● **TASK TO COMPLETE**: Pull every line that holds the word "distinct" from the entries.

● **TASK DATA**:
-- pv_equiv track=rewrite | github.com/CMU15-112/lecture_demos_qatar | week9/groupByNumberOfDifferentLetters.py | groupByNumberOfDifferentLetters
-- ===== SOURCE A (Python) =====
-- def numberOfUniqueLetters(s):
--     myset = set()
--     for c in s:
--         myset.add(c)
--     return len(myset)
--
-- def groupByNumberOfDifferentLetters(L):
--     d = dict()
--     for w in L:
--         num = numberOfUniqueLetters(w)
--         if num in d:
--             d[num].add(w)
--         else:
--             d[num] = {w}
--     return d
-- ===== SOURCE B (Python) =====
-- def groupByNumberOfDifferentLetters(L):
--     keys = [len(set(w)) for w in L]
--     return {k: {w for w, kw in zip(L, keys) if kw == k}
--             for k in dict.fromkeys(keys)}
-- ===== Notes on version B (the rewrite author's own statement) =====
-- stated objective: simpler
-- what changed: Replaces the incremental dict-accumulation loop (check key, mutate or create a set) by a two-pass declarative form: compute all keys once, then build the result in one dict comprehension over the distinct keys, collecting each group by filtering the zipped word/key list.
import Mathlib
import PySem

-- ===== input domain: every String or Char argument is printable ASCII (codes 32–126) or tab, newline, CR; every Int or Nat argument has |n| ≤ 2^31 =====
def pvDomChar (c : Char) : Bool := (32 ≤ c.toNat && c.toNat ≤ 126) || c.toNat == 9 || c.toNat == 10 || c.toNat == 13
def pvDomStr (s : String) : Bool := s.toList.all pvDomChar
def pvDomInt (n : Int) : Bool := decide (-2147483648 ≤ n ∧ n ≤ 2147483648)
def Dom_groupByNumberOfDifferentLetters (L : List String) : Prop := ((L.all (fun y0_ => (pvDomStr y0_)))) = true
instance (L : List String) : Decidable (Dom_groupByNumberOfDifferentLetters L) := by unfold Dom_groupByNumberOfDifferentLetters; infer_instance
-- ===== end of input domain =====

-- B replaces A's incremental dict-accumulation loop by a two-pass declarative form (keys once,
-- then one comprehension over the distinct keys, each group collected by filtering); objective: simpler.

-- ===== PORT A =====
-- numberOfUniqueLetters: build a set from the characters, return its size
def pvUniq (s : String) : Int :=
  ((s.toList.foldl (fun ms c => PySem.Set.add ms c) PySem.Set.empty).length : Int)

def groupByNumberOfDifferentLetters (L : List String) : List (Int × List String) :=
  (L.foldl (fun d w =>
      let num := pvUniq w
      if d.contains num then d.modify num PySem.Set.empty (fun s => PySem.Set.add s w)
      else d.insert num (PySem.Set.add PySem.Set.empty w))
    PySem.Dict.empty).items

-- ===== PORT B =====
-- len(set(w))
def pvKey (w : String) : Int := ((PySem.Set.ofList w.toList).length : Int)

def groupByNumberOfDifferentLetters_alt (L : List String) : List (Int × List String) :=
  let keys := L.map pvKey
  (PySem.List.dedup keys).map (fun k =>
    (k, PySem.Set.ofList ((L.zip keys).filterMap (fun p => if p.2 = k then some p.1 else none))))

-- ===== PRECONDITION & SPEC =====
def Spec_groupByNumberOfDifferentLetters (L : List String) (out : List (Int × List String)) : Prop := out = groupByNumberOfDifferentLetters_alt L
instance (L : List String) (out : List (Int × List String)) : Decidable (Spec_groupByNumberOfDifferentLetters L out) := by unfold Spec_groupByNumberOfDifferentLetters; infer_instance

-- ===== CLAIM (what is proved, stated in full; the proofs are below) =====
def Claim_equal_groupByNumberOfDifferentLetters : Prop := ∀ (L : List String), Dom_groupByNumberOfDifferentLetters L → Spec_groupByNumberOfDifferentLetters L (groupByNumberOfDifferentLetters L)

-- ===== LEMMAS AND PROOFS =====

-- A's per-character set fold is definitionally PySem.Set.ofList, so the two key functions agree.
theorem pvUniq_eq_pvKey : pvUniq = pvKey := rfl

-- A's if/else step (mutate the existing set, or create a fresh one) is exactly Dict.modify.
theorem pvStep_eq (d : PySem.Dict Int (PySem.Set String)) (k : Int) (w : String) :
    (if d.contains k then d.modify k PySem.Set.empty (fun s => PySem.Set.add s w)
     else d.insert k (PySem.Set.add PySem.Set.empty w))
      = d.modify k PySem.Set.empty (fun s => PySem.Set.add s w) := by
  split_ifs with h
  · rfl
  · simp [PySem.Dict.modify, PySem.Dict.getD_of_not_contains, h]

-- B's zip-with-keys filterMap is just filtering L by the key predicate.
theorem pvZipFilter (L : List String) (k : Int) :
    ((L.zip (L.map pvKey)).filterMap (fun p => if p.2 = k then some p.1 else none))
      = L.filter (fun w => pvKey w == k) := by
  induction L with
  | nil => rfl
  | cons w t ih =>
    simp only [List.map_cons, List.zip_cons_cons, List.filterMap_cons, List.filter_cons, ih]
    by_cases h : pvKey w = k <;> simp [h]

-- The group stored at key k by the modify loop is the set of the words whose key is k.
theorem pvGetD_fold (L : List String) (d : PySem.Dict Int (PySem.Set String)) (k : Int) :
    ((L.foldl (fun d w => d.modify (pvKey w) PySem.Set.empty (fun s => PySem.Set.add s w)) d).getD k PySem.Set.empty)
      = PySem.Set.update (d.getD k PySem.Set.empty) (L.filter (fun w => pvKey w == k)) := by
  induction L generalizing d with
  | nil => rfl
  | cons w t ih =>
    simp only [List.foldl_cons, List.filter_cons, ih]
    by_cases h : pvKey w = k
    · simp [h, PySem.Dict.getD_modify_self, PySem.Set.update]
    · rw [PySem.Dict.getD_modify_of_ne]
      · simp [h]
      · exact fun hh => h hh.symm

theorem pvMain (L : List String) : groupByNumberOfDifferentLetters L = groupByNumberOfDifferentLetters_alt L := by
  unfold groupByNumberOfDifferentLetters groupByNumberOfDifferentLetters_alt
  have hstep : (fun (d : PySem.Dict Int (PySem.Set String)) w =>
      let num := pvUniq w
      if d.contains num then d.modify num PySem.Set.empty (fun s => PySem.Set.add s w)
      else d.insert num (PySem.Set.add PySem.Set.empty w))
      = fun d w => d.modify (pvKey w) PySem.Set.empty (fun s => PySem.Set.add s w) := by
    funext d w; rw [pvUniq_eq_pvKey]; exact pvStep_eq d (pvKey w) w
  rw [hstep]
  have hnd : (L.foldl (fun d w => d.modify (pvKey w) PySem.Set.empty (fun s => PySem.Set.add s w)) PySem.Dict.empty).keys.Nodup :=
    PySem.Dict.nodup_keys_foldl_modify_key L pvKey PySem.Set.empty (fun _ w s => PySem.Set.add s w) PySem.Dict.empty PySem.Dict.nodup_keys_empty
  rw [PySem.Dict.items_eq_map_keys _ hnd PySem.Set.empty]
  rw [PySem.Dict.keys_foldl_modify_key L pvKey PySem.Set.empty (fun _ w s => PySem.Set.add s w)]
  simp only [pvZipFilter, PySem.List.dedup_eq_ofList]
  apply List.map_congr_left
  intro k _
  rw [pvGetD_fold]
  rfl

-- ===== VERDICT (by name: the statement is the Claim_ definition above) =====
theorem groupByNumberOfDifferentLetters_spec : Claim_equal_groupByNumberOfDifferentLetters := by
  intro L _
  exact pvMain L
-- pv_equiv track=rewrite | github.com/asayao-fp/keiba_sp | src/benefits/maternity.py | _spouse_special_deduction
-- ===== SOURCE A (Python) =====
-- def _spouse_special_deduction(taxpayer_income: int, spouse_income: int) -> int:
--     """配偶者特別控除額を返す (内部関数)。"""
--     # 配偶者所得金額に応じた控除額テーブル (納税者所得 900万円以下の場合)
--     # (所得下限, 所得上限, 控除額)
--     _brackets_900 = [
--         (480_001,   950_000, 380_000),
--         (950_001, 1_000_000, 360_000),
--         (1_000_001, 1_050_000, 310_000),
--         (1_050_001, 1_100_000, 260_000),
--         (1_100_001, 1_150_000, 210_000),
--         (1_150_001, 1_200_000, 160_000),
--         (1_200_001, 1_250_000, 110_000),
--         (1_250_001, 1_300_000,  60_000),
--         (1_300_001, 1_330_000,  30_000),
--     ]
--     # 納税者所得 900万円超 950万円以下
--     _brackets_950 = [
--         (480_001,   950_000, 260_000),
--         (950_001, 1_000_000, 240_000),
--         (1_000_001, 1_050_000, 210_000),
--         (1_050_001, 1_100_000, 180_000),
--         (1_100_001, 1_150_000, 140_000),
--         (1_150_001, 1_200_000, 110_000),
--         (1_200_001, 1_250_000,  80_000),
--         (1_250_001, 1_300_000,  40_000),
--         (1_300_001, 1_330_000,  20_000),
--     ]
--     # 納税者所得 950万円超 1,000万円以下
--     _brackets_1000 = [
--         (480_001,   950_000, 130_000),
--         (950_001, 1_000_000, 120_000),
--         (1_000_001, 1_050_000, 110_000),
--         (1_050_001, 1_100_000,  90_000),
--         (1_100_001, 1_150_000,  70_000),
--         (1_150_001, 1_200_000,  60_000),
--         (1_200_001, 1_250_000,  40_000),
--         (1_250_001, 1_300_000,  20_000),
--         (1_300_001, 1_330_000,  10_000),
--     ]
--
--     if taxpayer_income <= 9_000_000:
--         brackets = _brackets_900
--     elif taxpayer_income <= 9_500_000:
--         brackets = _brackets_950
--     else:
--         brackets = _brackets_1000
--
--     for low, high, deduction in brackets:
--         if low <= spouse_income <= high:
--             return deduction
--     return 0
-- ===== SOURCE B (Python) =====
-- def _spouse_special_deduction(taxpayer_income: int, spouse_income: int) -> int:
--     """Closed-form bracket indexing instead of a linear scan over range triples."""
--     if taxpayer_income <= 9_000_000:
--         d = [380_000, 360_000, 310_000, 260_000, 210_000, 160_000, 110_000, 60_000, 30_000]
--     elif taxpayer_income <= 9_500_000:
--         d = [260_000, 240_000, 210_000, 180_000, 140_000, 110_000, 80_000, 40_000, 20_000]
--     else:
--         d = [130_000, 120_000, 110_000, 90_000, 70_000, 60_000, 40_000, 20_000, 10_000]
--     if spouse_income < 480_001 or spouse_income > 1_330_000:
--         return 0
--     if spouse_income <= 950_000:
--         return d[0]
--     return d[(spouse_income - 950_001) // 50_000 + 1]
-- ===== Notes on version B (the rewrite author's own statement) =====
-- stated objective: alternative
-- what changed: Replaces the linear scan over (low, high, deduction) triples by storing each table as a plain 9-element deduction list and computing the bracket index in closed form: (spouse_income - 950001) // 50000 + 1.
import Mathlib
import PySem

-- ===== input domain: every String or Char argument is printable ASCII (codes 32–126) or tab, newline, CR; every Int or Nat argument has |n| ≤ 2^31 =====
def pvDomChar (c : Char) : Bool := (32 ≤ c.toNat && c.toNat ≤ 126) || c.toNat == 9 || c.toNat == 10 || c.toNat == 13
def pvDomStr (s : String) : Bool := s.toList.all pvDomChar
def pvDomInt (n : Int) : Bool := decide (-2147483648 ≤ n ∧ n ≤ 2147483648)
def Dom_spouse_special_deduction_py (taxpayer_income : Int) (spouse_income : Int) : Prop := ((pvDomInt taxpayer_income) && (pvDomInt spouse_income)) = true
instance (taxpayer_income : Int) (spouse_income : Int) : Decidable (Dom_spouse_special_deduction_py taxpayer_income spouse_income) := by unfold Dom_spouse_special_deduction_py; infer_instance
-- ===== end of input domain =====

-- B replaces A's linear scan over (low, high, deduction) triples by closed-form
-- arithmetic indexing into a 9-element deduction list (objective: alternative).

-- B replaces A's linear scan over (low, high, deduction) triples by closed-form
-- arithmetic indexing into a 9-element deduction list (objective: alternative).

-- ===== PORT A =====
-- the for-loop with early return over the selected bracket table
def pvLoopA : List (Int × Int × Int) → Int → Int
  | [], _ => 0
  | (low, high, ded) :: rest, s => if low ≤ s ∧ s ≤ high then ded else pvLoopA rest s

def spouse_special_deduction_py (taxpayer_income : Int) (spouse_income : Int) : Int :=
  pvLoopA
    (if taxpayer_income ≤ 9000000 then
      [(480001, 950000, 380000), (950001, 1000000, 360000), (1000001, 1050000, 310000),
       (1050001, 1100000, 260000), (1100001, 1150000, 210000), (1150001, 1200000, 160000),
       (1200001, 1250000, 110000), (1250001, 1300000, 60000), (1300001, 1330000, 30000)]
     else if taxpayer_income ≤ 9500000 then
      [(480001, 950000, 260000), (950001, 1000000, 240000), (1000001, 1050000, 210000),
       (1050001, 1100000, 180000), (1100001, 1150000, 140000), (1150001, 1200000, 110000),
       (1200001, 1250000, 80000), (1250001, 1300000, 40000), (1300001, 1330000, 20000)]
     else
      [(480001, 950000, 130000), (950001, 1000000, 120000), (1000001, 1050000, 110000),
       (1050001, 1100000, 90000), (1100001, 1150000, 70000), (1150001, 1200000, 60000),
       (1200001, 1250000, 40000), (1250001, 1300000, 20000), (1300001, 1330000, 10000)])
    spouse_income

-- ===== PORT B =====
-- d[idx] with idx in range by construction; `.getD 0` only totalizes (pyGet? is never none on the reached indices)
def spouse_special_deduction_py_alt (taxpayer_income : Int) (spouse_income : Int) : Int :=
  let d : List Int :=
    if taxpayer_income ≤ 9000000 then
      [380000, 360000, 310000, 260000, 210000, 160000, 110000, 60000, 30000]
    else if taxpayer_income ≤ 9500000 then
      [260000, 240000, 210000, 180000, 140000, 110000, 80000, 40000, 20000]
    else
      [130000, 120000, 110000, 90000, 70000, 60000, 40000, 20000, 10000]
  if spouse_income < 480001 ∨ spouse_income > 1330000 then 0
  else if spouse_income ≤ 950000 then (PySem.List.pyGet? d 0).getD 0
  else (PySem.List.pyGet? d (PySem.Int.floordiv (spouse_income - 950001) 50000 + 1)).getD 0

-- ===== PRECONDITION & SPEC =====
def Spec_spouse_special_deduction_py (taxpayer_income : Int) (spouse_income : Int) (out : Int) : Prop := out = spouse_special_deduction_py_alt taxpayer_income spouse_income
instance (taxpayer_income : Int) (spouse_income : Int) (out : Int) : Decidable (Spec_spouse_special_deduction_py taxpayer_income spouse_income out) := by unfold Spec_spouse_special_deduction_py; infer_instance

-- ===== CLAIM (what is proved, stated in full; the proofs are below) =====
def Claim_equal_spouse_special_deduction_py : Prop := ∀ (taxpayer_income : Int) (spouse_income : Int), Dom_spouse_special_deduction_py taxpayer_income spouse_income → Spec_spouse_special_deduction_py taxpayer_income spouse_income (spouse_special_deduction_py taxpayer_income spouse_income)

-- ===== LEMMAS AND PROOFS =====

-- one table, nine symbolic deductions: the linear scan equals the closed-form index lookup
set_option maxHeartbeats 1600000 in
lemma pv_table_eq (d0 d1 d2 d3 d4 d5 d6 d7 d8 s : Int) :
    pvLoopA
      [(480001, 950000, d0), (950001, 1000000, d1), (1000001, 1050000, d2),
       (1050001, 1100000, d3), (1100001, 1150000, d4), (1150001, 1200000, d5),
       (1200001, 1250000, d6), (1250001, 1300000, d7), (1300001, 1330000, d8)] s
    = (if s < 480001 ∨ s > 1330000 then 0
       else if s ≤ 950000 then (PySem.List.pyGet? [d0, d1, d2, d3, d4, d5, d6, d7, d8] 0).getD 0
       else (PySem.List.pyGet? [d0, d1, d2, d3, d4, d5, d6, d7, d8]
              (PySem.Int.floordiv (s - 950001) 50000 + 1)).getD 0) := by
  by_cases h0 : s < 480001 ∨ s > 1330000
  · have h1 : ¬ ((480001:Int) ≤ s ∧ s ≤ 950000) := by omega
    have h2 : ¬ ((950001:Int) ≤ s ∧ s ≤ 1000000) := by omega
    have h3 : ¬ ((1000001:Int) ≤ s ∧ s ≤ 1050000) := by omega
    have h4 : ¬ ((1050001:Int) ≤ s ∧ s ≤ 1100000) := by omega
    have h5 : ¬ ((1100001:Int) ≤ s ∧ s ≤ 1150000) := by omega
    have h6 : ¬ ((1150001:Int) ≤ s ∧ s ≤ 1200000) := by omega
    have h7 : ¬ ((1200001:Int) ≤ s ∧ s ≤ 1250000) := by omega
    have h8 : ¬ ((1250001:Int) ≤ s ∧ s ≤ 1300000) := by omega
    have h9 : ¬ ((1300001:Int) ≤ s ∧ s ≤ 1330000) := by omega
    simp [pvLoopA, h0, h1, h2, h3, h4, h5, h6, h7, h8, h9]
  · simp only [if_neg h0]
    rw [not_or, not_lt, not_lt] at h0
    obtain ⟨h0a, h0b⟩ := h0
    by_cases hlow : s ≤ 950000
    · have h1 : (480001:Int) ≤ s ∧ s ≤ 950000 := by omega
      simp [pvLoopA, h1, PySem.List.pyGet?, PySem.List.pyIdx?]
    · obtain ⟨q, hqdef⟩ : ∃ q, PySem.Int.floordiv (s - 950001) 50000 = q := ⟨_, rfl⟩
      obtain ⟨hqa, hqb⟩ := (PySem.Int.floordiv_eq_iff_of_pos (by norm_num)).mp hqdef
      rw [hqdef]
      have hq0 : 0 ≤ q ∧ q ≤ 7 := by constructor <;> nlinarith
      obtain ⟨hq1, hq2⟩ := hq0
      simp only [if_neg hlow]
      interval_cases q
      · rw [show ((0:Int)+1) = ((1:Nat):Int) from rfl, PySem.List.pyGet?_natCast]
        simp only [pvLoopA]
        split_ifs <;> first | rfl | omega
      · rw [show ((1:Int)+1) = ((2:Nat):Int) from rfl, PySem.List.pyGet?_natCast]
        simp only [pvLoopA]
        split_ifs <;> first | rfl | omega
      · rw [show ((2:Int)+1) = ((3:Nat):Int) from rfl, PySem.List.pyGet?_natCast]
        simp only [pvLoopA]
        split_ifs <;> first | rfl | omega
      · rw [show ((3:Int)+1) = ((4:Nat):Int) from rfl, PySem.List.pyGet?_natCast]
        simp only [pvLoopA]
        split_ifs <;> first | rfl | omega
      · rw [show ((4:Int)+1) = ((5:Nat):Int) from rfl, PySem.List.pyGet?_natCast]
        simp only [pvLoopA]
        split_ifs <;> first | rfl | omega
      · rw [show ((5:Int)+1) = ((6:Nat):Int) from rfl, PySem.List.pyGet?_natCast]
        simp only [pvLoopA]
        split_ifs <;> first | rfl | omega
      · rw [show ((6:Int)+1) = ((7:Nat):Int) from rfl, PySem.List.pyGet?_natCast]
        simp only [pvLoopA]
        split_ifs <;> first | rfl | omega
      · rw [show ((7:Int)+1) = ((8:Nat):Int) from rfl, PySem.List.pyGet?_natCast]
        simp only [pvLoopA]
        split_ifs <;> first | rfl | omega

-- ===== VERDICT (by name: the statement is the Claim_ definition above) =====
theorem spouse_special_deduction_py_spec : Claim_equal_spouse_special_deduction_py := by
  intro t s _
  unfold Spec_spouse_special_deduction_py spouse_special_deduction_py spouse_special_deduction_py_alt
  by_cases h1 : t ≤ 9000000
  · simp only [if_pos h1]; exact pv_table_eq ..
  · by_cases h2 : t ≤ 9500000
    · simp only [if_neg h1, if_pos h2]; exact pv_table_eq ..
    · simp only [if_neg h1, if_neg h2]; exact pv_table_eq ..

● **EXERCISE OUTPUT**:
-- what changed: Replaces the incremental dict-accumulation loop (check key, mutate or create a set) by a two-pass declarative form: compute all keys once, then build the result in one dict comprehension over the distinct keys, collecting each group by filtering the zipped word/key list.
-- then one comprehension over the distinct keys, each group collected by filtering); objective: simpler.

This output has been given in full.